Никто не смеет посмотреть на меня. Я хлопаю Данте по руке, но далеко не нежно, как обычно.
– Данте?
– Дорогая, мы поговорим об этом позже, – как никогда прежде властно говорит он.
– Почему? Может, все-таки поговорим об этом прямо сейчас? Зачем вводить в заблуждение твою мать. Я намерена продолжать работу в магазине.
Мне на ум пришла история помолвки и замужества моей бабки. Свадьба была устроена ее родителями в Италии. Никто не говорил ни о любви, ни о романтических чувствах, только обязательства и повиновение. Рутина! Бросить работу в универмаге? Только не в 1950-м году! Только не в Нью-Йорке! Клаудия Де Мартино сошла с ума, если думает, что я собираюсь шить женские платья в крошечной комнате на Эй-авеню. Нет уж, увольте!
Тишину нарушают только скрипучие звуки, которые издает папа, пытаясь открыть еще одну бутылку кьянти.
– Давайте не будем о работе. Обговорим лучше все детали будущей свадьбы, – любезно говорит папа.

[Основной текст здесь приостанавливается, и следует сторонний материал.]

-- pv_equiv track=rewrite | github.com/r09g/svpet | src/pet_state_machine.py | calculate_manhattan_path
-- ===== SOURCE A (Python) =====
-- from typing import Tuple, Optional
--
-- def calculate_manhattan_path(start_pos: Tuple[int, int], target_pos: Tuple[int, int]) -> list[Tuple[int, int]]:
--     """Calculate Manhattan path with minimum turns from start to target position"""
--     start_x, start_y = start_pos
--     end_x, end_y = target_pos
--
--     path = [start_pos]
--
--     # Horizontal first
--     if start_x != end_x:
--         step = 1 if end_x > start_x else -1
--         for x in range(start_x + step, end_x + step, step):
--             path.append((x, start_y))
--
--     if start_y != end_y:
--         step = 1 if end_y > start_y else -1
--         for y in range(start_y + step, end_y + step, step):
--             path.append((end_x, y))
--     return path
-- ===== SOURCE B (Python) =====
-- def calculate_manhattan_path(start_pos, target_pos):
--     """Single-cursor incremental walk: horizontal until x-aligned, then vertical."""
--     cx, cy = start_pos
--     ex, ey = target_pos
--     sx = 1 if ex > cx else -1
--     sy = 1 if ey > cy else -1
--     path = [start_pos]
--     while cx != ex or cy != ey:
--         if cx != ex:
--             cx += sx
--         else:
--             cy += sy
--         path.append((cx, cy))
--     return path
-- ===== Notes on version B (the rewrite author's own statement) =====
-- stated objective: alternative
-- what changed: Replaced the two sign-dependent range() loops that append precomputed coordinates with a single while loop that walks one cursor step by step (horizontal until x-aligned, then vertical), appending the cursor after each move.
import Mathlib
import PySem

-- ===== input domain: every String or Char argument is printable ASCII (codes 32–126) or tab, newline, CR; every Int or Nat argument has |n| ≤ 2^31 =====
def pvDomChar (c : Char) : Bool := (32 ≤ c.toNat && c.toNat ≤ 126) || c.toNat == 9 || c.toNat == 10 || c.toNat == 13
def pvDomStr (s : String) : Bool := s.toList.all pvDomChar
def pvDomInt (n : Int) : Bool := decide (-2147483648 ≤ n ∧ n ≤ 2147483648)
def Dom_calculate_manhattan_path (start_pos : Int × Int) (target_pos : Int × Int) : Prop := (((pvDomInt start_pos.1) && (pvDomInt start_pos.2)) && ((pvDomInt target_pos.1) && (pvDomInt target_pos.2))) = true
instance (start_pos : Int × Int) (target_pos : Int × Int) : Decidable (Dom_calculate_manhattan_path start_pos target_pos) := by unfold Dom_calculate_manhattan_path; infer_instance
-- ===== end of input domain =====

-- B changes the decomposition only: one incremental cursor walk instead of two range loops; same cost.
-- ===== PORT A =====
def calculate_manhattan_path (start_pos : Int × Int) (target_pos : Int × Int) : List (Int × Int) :=
  let start_x := start_pos.1
  let start_y := start_pos.2
  let end_x := target_pos.1
  let end_y := target_pos.2
  let path := [start_pos]
  let path :=
    if start_x ≠ end_x then
      let step : Int := if end_x > start_x then 1 else -1
      path ++ (PySem.List.pyRange (start_x + step) (end_x + step) step).map (fun x => (x, start_y))
    else path
  let path :=
    if start_y ≠ end_y then
      let step : Int := if end_y > start_y then 1 else -1
      path ++ (PySem.List.pyRange (start_y + step) (end_y + step) step).map (fun y => (end_x, y))
    else path
  path

-- ===== PORT B =====
-- the while loop of Source B, with fuel = remaining Manhattan distance (each iteration decreases it by 1)
def pvWalk (ex ey sx sy : Int) (cx cy : Int) : Nat → List (Int × Int)
  | 0 => []
  | n + 1 =>
    if cx ≠ ex then
      (cx + sx, cy) :: pvWalk ex ey sx sy (cx + sx) cy n
    else
      (cx, cy + sy) :: pvWalk ex ey sx sy cx (cy + sy) n

def calculate_manhattan_path_alt (start_pos : Int × Int) (target_pos : Int × Int) : List (Int × Int) :=
  let cx := start_pos.1
  let cy := start_pos.2
  let ex := target_pos.1
  let ey := target_pos.2
  let sx : Int := if ex > cx then 1 else -1
  let sy : Int := if ey > cy then 1 else -1
  start_pos :: pvWalk ex ey sx sy cx cy ((ex - cx).natAbs + (ey - cy).natAbs)

-- ===== PRECONDITION & SPEC =====
def Spec_calculate_manhattan_path (start_pos : Int × Int) (target_pos : Int × Int) (out : List (Int × Int)) : Prop := out = calculate_manhattan_path_alt start_pos target_pos
instance (start_pos : Int × Int) (target_pos : Int × Int) (out : List (Int × Int)) : Decidable (Spec_calculate_manhattan_path start_pos target_pos out) := by unfold Spec_calculate_manhattan_path; infer_instance

-- ===== CLAIM (what is proved, stated in full; the proofs are below) =====
def Claim_equal_calculate_manhattan_path : Prop := ∀ (start_pos : Int × Int) (target_pos : Int × Int), Dom_calculate_manhattan_path start_pos target_pos → Spec_calculate_manhattan_path start_pos target_pos (calculate_manhattan_path start_pos target_pos)

-- ===== LEMMAS AND PROOFS =====

theorem pvWalk_vert_pos (ex ey sx : Int) : ∀ (n : Nat) (cy : Int), cy + n = ey →
    pvWalk ex ey sx 1 ex cy n = (PySem.List.pyRange (cy + 1) (ey + 1) 1).map (fun y => (ex, y)) := by
  intro n
  induction n with
  | zero =>
    intro cy h
    simp at h
    subst h
    rw [PySem.List.pyRange_one_eq_nil (by omega)]
    simp [pvWalk]
  | succ n ih =>
    intro cy h
    rw [PySem.List.pyRange_one_cons (by omega)]
    simp only [pvWalk, ne_eq, ite_not]
    rw [if_true]
    have := ih (cy + 1) (by push_cast at h ⊢; omega)
    rw [this]
    simp [List.map_cons]

theorem pvWalk_vert_neg (ex ey sx : Int) : ∀ (n : Nat) (cy : Int), cy - n = ey →
    pvWalk ex ey sx (-1) ex cy n = (PySem.List.pyRange (cy - 1) (ey - 1) (-1)).map (fun y => (ex, y)) := by
  intro n
  induction n with
  | zero =>
    intro cy h
    simp at h
    subst h
    rw [PySem.List.pyRange_neg_one_eq_nil (by omega)]
    simp [pvWalk]
  | succ n ih =>
    intro cy h
    rw [PySem.List.pyRange_neg_one_cons (by omega)]
    simp only [pvWalk, ne_eq, ite_not]
    rw [if_true]
    have := ih (cy - 1) (by push_cast at h ⊢; omega)
    rw [show cy + -1 = cy - 1 by ring, this]
    simp [List.map_cons]

theorem pvWalk_horiz_pos (ex ey sy : Int) : ∀ (n : Nat) (m : Nat) (cx cy : Int), cx + n = ex →
    pvWalk ex ey 1 sy cx cy (n + m)
      = (PySem.List.pyRange (cx + 1) (ex + 1) 1).map (fun x => (x, cy)) ++ pvWalk ex ey 1 sy ex cy m := by
  intro n
  induction n with
  | zero =>
    intro m cx cy h
    simp at h
    subst h
    rw [PySem.List.pyRange_one_eq_nil (by omega)]
    simp
  | succ n ih =>
    intro m cx cy h
    have hne : cx ≠ ex := by push_cast at h; omega
    rw [PySem.List.pyRange_one_cons (by push_cast at h; omega)]
    have hstep : (n + 1) + m = ((n + m) + 1 : Nat) := by omega
    rw [hstep]
    simp only [pvWalk, ne_eq, ite_not]
    rw [if_neg hne]
    have := ih m (cx + 1) cy (by push_cast at h ⊢; omega)
    rw [this]
    simp [List.map_cons]

theorem pvWalk_horiz_neg (ex ey sy : Int) : ∀ (n : Nat) (m : Nat) (cx cy : Int), cx - n = ex →
    pvWalk ex ey (-1) sy cx cy (n + m)
      = (PySem.List.pyRange (cx - 1) (ex - 1) (-1)).map (fun x => (x, cy)) ++ pvWalk ex ey (-1) sy ex cy m := by
  intro n
  induction n with
  | zero =>
    intro m cx cy h
    simp at h
    subst h
    rw [PySem.List.pyRange_neg_one_eq_nil (by omega)]
    simp
  | succ n ih =>
    intro m cx cy h
    have hne : cx ≠ ex := by push_cast at h; omega
    rw [PySem.List.pyRange_neg_one_cons (by push_cast at h; omega)]
    have hstep : (n + 1) + m = ((n + m) + 1 : Nat) := by omega
    rw [hstep]
    simp only [pvWalk, ne_eq, ite_not]
    rw [if_neg hne]
    have := ih m (cx - 1) cy (by push_cast at h ⊢; omega)
    rw [show cx + -1 = cx - 1 by ring, this]
    simp [List.map_cons]

-- ===== VERDICT (by name: the statement is the Claim_ definition above) =====
theorem calculate_manhattan_path_spec : Claim_equal_calculate_manhattan_path := by
  intro ⟨sx, sy⟩ ⟨ex, ey⟩ _
  unfold Spec_calculate_manhattan_path calculate_manhattan_path calculate_manhattan_path_alt
  simp only [ne_eq, ite_not]
  split_ifs with h1 h2 h3 h4 h5 h6 h7 h8 h9 h10 h11 h12 h13 h14
  · exact absurd h3 (by omega)
  · exact absurd h3 (by omega)
  · exact absurd h5 (by omega)
  · rw [show (ex - sx).natAbs + (ey - sy).natAbs = 0 by omega]
    simp [pvWalk]
  · exact absurd h7 (by omega)
  · rw [show (ex - sx).natAbs + (ey - sy).natAbs = (ex - sx).natAbs + 0 by omega]
    rw [pvWalk_horiz_pos ex ey (-1) ((ex - sx).natAbs) 0 sx sy (by omega)]
    simp [pvWalk]
  · exact absurd h8 (by omega)
  · rw [show (ex - sx).natAbs + (ey - sy).natAbs = (ex - sx).natAbs + 0 by omega]
    rw [pvWalk_horiz_neg ex ey (-1) ((ex - sx).natAbs) 0 sx sy (by omega)]
    simp [pvWalk, show sx + (-1 : Int) = sx - 1 by ring, show ex + (-1 : Int) = ex - 1 by ring]
  · exact absurd h11 (by omega)
  · rw [h9]
    rw [show (ex - ex).natAbs + (ey - sy).natAbs = (ey - sy).natAbs by omega]
    rw [pvWalk_vert_pos ex ey (-1) ((ey - sy).natAbs) sy (by omega)]
    simp
  · exact absurd h12 (by omega)
  · rw [h9]
    rw [show (ex - ex).natAbs + (ey - sy).natAbs = (ey - sy).natAbs by omega]
    rw [pvWalk_vert_neg ex ey (-1) ((ey - sy).natAbs) sy (by omega)]
    simp [show sy + (-1 : Int) = sy - 1 by ring, show ey + (-1 : Int) = ey - 1 by ring]
  · rw [pvWalk_horiz_pos ex ey 1 ((ex - sx).natAbs) ((ey - sy).natAbs) sx sy (by omega)]
    rw [pvWalk_vert_pos ex ey 1 ((ey - sy).natAbs) sy (by omega)]
    simp
  · rw [pvWalk_horiz_pos ex ey (-1) ((ex - sx).natAbs) ((ey - sy).natAbs) sx sy (by omega)]
    rw [pvWalk_vert_neg ex ey 1 ((ey - sy).natAbs) sy (by omega)]
    simp [show sy + (-1 : Int) = sy - 1 by ring, show ey + (-1 : Int) = ey - 1 by ring]
  · rw [pvWalk_horiz_neg ex ey 1 ((ex - sx).natAbs) ((ey - sy).natAbs) sx sy (by omega)]
    rw [pvWalk_vert_pos ex ey (-1) ((ey - sy).natAbs) sy (by omega)]
    simp [show sx + (-1 : Int) = sx - 1 by ring, show ex + (-1 : Int) = ex - 1 by ring]
  · rw [pvWalk_horiz_neg ex ey (-1) ((ex - sx).natAbs) ((ey - sy).natAbs) sx sy (by omega)]
    rw [pvWalk_vert_neg ex ey (-1) ((ey - sy).natAbs) sy (by omega)]
    simp [show sx + (-1 : Int) = sx - 1 by ring, show ex + (-1 : Int) = ex - 1 by ring,
          show sy + (-1 : Int) = sy - 1 by ring, show ey + (-1 : Int) = ey - 1 by ring]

Миссис Де Мартино словно не слышит его:
– А что будет, когда у вас родится ребенок? – Она кладет вилку в ряд с ножом и ложкой.
– Мы будем счастливы, – говорю ей я. Кто же не счастлив, когда родится ребенок.
– Я не собираюсь воспитывать твоих детей, пока ты будешь работать в магазине, – разъяряется миссис Де Мартино.
– А вас никто и не просит, – бросает моя мама.
Она вроде говорила, что я должна быть обходительна с миссис Де Мартино, однако сама вступается за меня. Мама делает глубокий вдох и размеренно говорит:
– Клаудия, моя дочь хочет сделать карьеру. Но это не значит, что она не может заботиться о семье. – Мама смотрит на меня. – Это не означает, что она не будет заботиться о семье. С детства она умеет делать все: готовить, гладить, убирать. Она всегда была отличной помощницей в доме.
– Спасибо, мама, – говорю я.
– Она хорошая хозяйка, – мама отодвигает тарелку и начинает теребить салфетку. – Но она совсем не такая, как я, как ты. Я пыталась втолковать ей, что у женщины и по дому хватает хлопот, безо всякой работы на стороне. Со временем, я думаю, она это поймет и пересмотрит свое отношение к жизни.
– Хорошо, если действительно пересмотрит, – с раздражением говорит миссис Де Мартино. – Но я почему-то уверена, что она даже и не помышляет об этом. Если Лючия будет работать в магазине, значит, целый день ее не будет дома. А кто в это время будет с детьми? – миссис Де Мартино плавно отодвигает свой стул от стола и намекает: – Понимаете, о чем я толкую?
– Это уже не ваше дело. И не мое. Это их дело, – кивает мама на нас с Данте.
– Думаю, миссис Де Мартино в каком-то смысле права, – уступаю я.
– Видите. Она понимает, что женщина не может работать, когда у нее дома дети.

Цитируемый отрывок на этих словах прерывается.